Four tactical officers in full body armor darted from cover. Two trained weapons on the entrance to the house. A third officer scooped up Jasmine, tucked her against his side and kept running. The fourth slung an arm around James Junior’s shoulders, shielding him and hurrying him along. But the boy stopped, turned to look back at the house, his eyes huge and haunted.

On the porch, James Hampton fell to his knees as the robot rolled to the door.

Come on, James, Matt willed. Get the tape and get back inside. Get on the phone. Talk to me.

James stood, but he didn’t pick up the tape. He looked at the clear expanse of azure sky. Watched the breeze rattle the sugar maples. Wiped the dampness from his cheeks.
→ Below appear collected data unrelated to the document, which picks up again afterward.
-- A's CamelCase loop computes the lowercasing of B's substitution
theorem pv_loop_eq (ns : List Char) (t : List Char) :
    ∀ (k : Nat) (acc : List Char), ns.drop k = t →
    (PySem.List.enumerate t (k : Int)).foldl (pvCamelStep ns) acc
      = acc ++ PySem.Chars.lower
          (pvBoundarySub (if k = 0 then none else ns[k-1]?) t) := by
  induction t with
  | nil => intro k acc _; simp [PySem.List.enumerate, PySem.Chars.lower, pvBoundarySub]
  | cons c rest ih =>
    intro k acc hdrop
    have hk : k < ns.length := by
      have := congrArg List.length hdrop
      simp at this; omega
    have hck : ns[k]? = some c := by
      have h0 : (ns.drop k)[0]? = ns[k+0]? := List.getElem?_drop
      rw [hdrop] at h0; simpa using h0.symm
    have hrest : ns.drop (k+1) = rest := by
      have := congrArg List.tail hdrop
      simpa [List.tail_drop] using this
    -- A's `index + 1 < len and normalized[index+1].islower()` test is B's lookahead
    have hnext : (decide ((k : Int) + 1 < (ns.length : Int)) &&
          PySem.Chars.islower ((PySem.List.pyGet? ns ((k : Int) + 1)).getD ' '))
        = pvLookLow rest := by
      cases rest with
      | nil =>
        have hlen : ns.length = k + 1 := by
          have := congrArg List.length hdrop
          simp at this; omega
        simp [hlen, pvLookLow]
      | cons d rest' =>
        have hlen : k + 1 < ns.length := by
          have := congrArg List.length hdrop
          simp at this; omega
        have hd : ns[k+1]? = some d := by
          have h0 : (ns.drop (k+1))[0]? = ns[(k+1)+0]? := List.getElem?_drop
          rw [hrest] at h0; simpa using h0.symm
        have hcast : (k : Int) + 1 = ((k + 1 : Nat) : Int) := by push_cast; ring
        have hlt : ((k : Int) + 1) < (ns.length : Int) := by omega
        simp only [hcast, PySem.List.pyGet?_natCast, hd, Option.getD_some, pvLookLow,
          pvLowerAZ_eq]
        simp [← hcast, hlt]
    have hstep : pvCamelStep ns acc ((k : Int), c)
        = acc ++ (if (pvPrevLow (if k = 0 then none else ns[k-1]?) && pvUpperAZ c) ||
              ((if k = 0 then none else ns[k-1]?).isSome && pvUpperAZ c && pvLookLow rest)
            then ['-', PySem.Chars.lowerChar c] else [PySem.Chars.lowerChar c]) := by
      cases k with
      | zero => simp [pvCamelStep, pvPrevLow]
      | succ j =>
        have hj : j < ns.length := by omega
        have hp : ns[j]? = some (ns[j]'hj) := List.getElem?_eq_getElem hj
        have hc1 : decide (((j+1 : Nat) : Int) > 0) = true := by simp
        have hcast1 : ((j+1 : Nat) : Int) - 1 = ((j : Nat) : Int) := by push_cast; ring
        rw [pvCamelStep]
        simp only [hcast1, PySem.List.pyGet?_natCast, hp, hnext, hc1, Option.getD_some,
          pvUpperAZ_eq, Bool.true_and]
        simp only [Nat.add_sub_cancel, hp, Nat.succ_ne_zero, Option.isSome_some,
          Bool.true_and, reduceIte, pvPrevLow, pvLowerAZ_eq]
        cases PySem.Chars.isupper c <;>
          cases PySem.Chars.islower (ns[j]'hj) <;>
            cases pvLookLow rest <;> simp
    have henum : PySem.List.enumerate (c :: rest) (k : Int)
        = ((k : Int), c) :: PySem.List.enumerate rest ((k : Int) + 1) := rfl
    rw [henum, List.foldl_cons, hstep]
    have hcast : (k : Int) + 1 = ((k + 1 : Nat) : Int) := by push_cast; ring
    rw [hcast, ih (k+1) _ hrest]
    rw [pvBoundarySub_cons]
    have hprev1 : (if k + 1 = 0 then none else ns[k+1-1]?) = some c := by simpa using hck
    rw [hprev1]
    by_cases hcond : ((pvPrevLow (if k = 0 then none else ns[k-1]?) && pvUpperAZ c) ||
        ((if k = 0 then none else ns[k-1]?).isSome && pvUpperAZ c && pvLookLow rest)) = true
    · rw [if_pos hcond, if_pos hcond]
      simp [PySem.Chars.lower, show PySem.Chars.lowerChar '-' = '-' from by decide]
    · rw [if_neg hcond, if_neg hcond]
      simp [PySem.Chars.lower]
Matt shuddered. No. He knew that look. James wasn’t going back to the phone. Throwing off his headset, he ran for the door. He had to get outside. Had to get to his H.T.—

Even as he started to move, Matt knew it was too late. He stared, transfixed, at the monitor as James lifted his weapon and ran toward the police barricades on the street. The shotgun muzzle flashed and a deep-throated concussion shook the video camera.

In the side yard James Junior tried to run back toward the house, but an officer restrained him. Horror etched a deep epithet into the boy’s face as he watched his father pull the trigger again, then a third time, until the perimeter officers were left with no choice but to return fire.

A barrage of small arms fire peppered the air, and James Hampton wasn’t living in limbo any longer.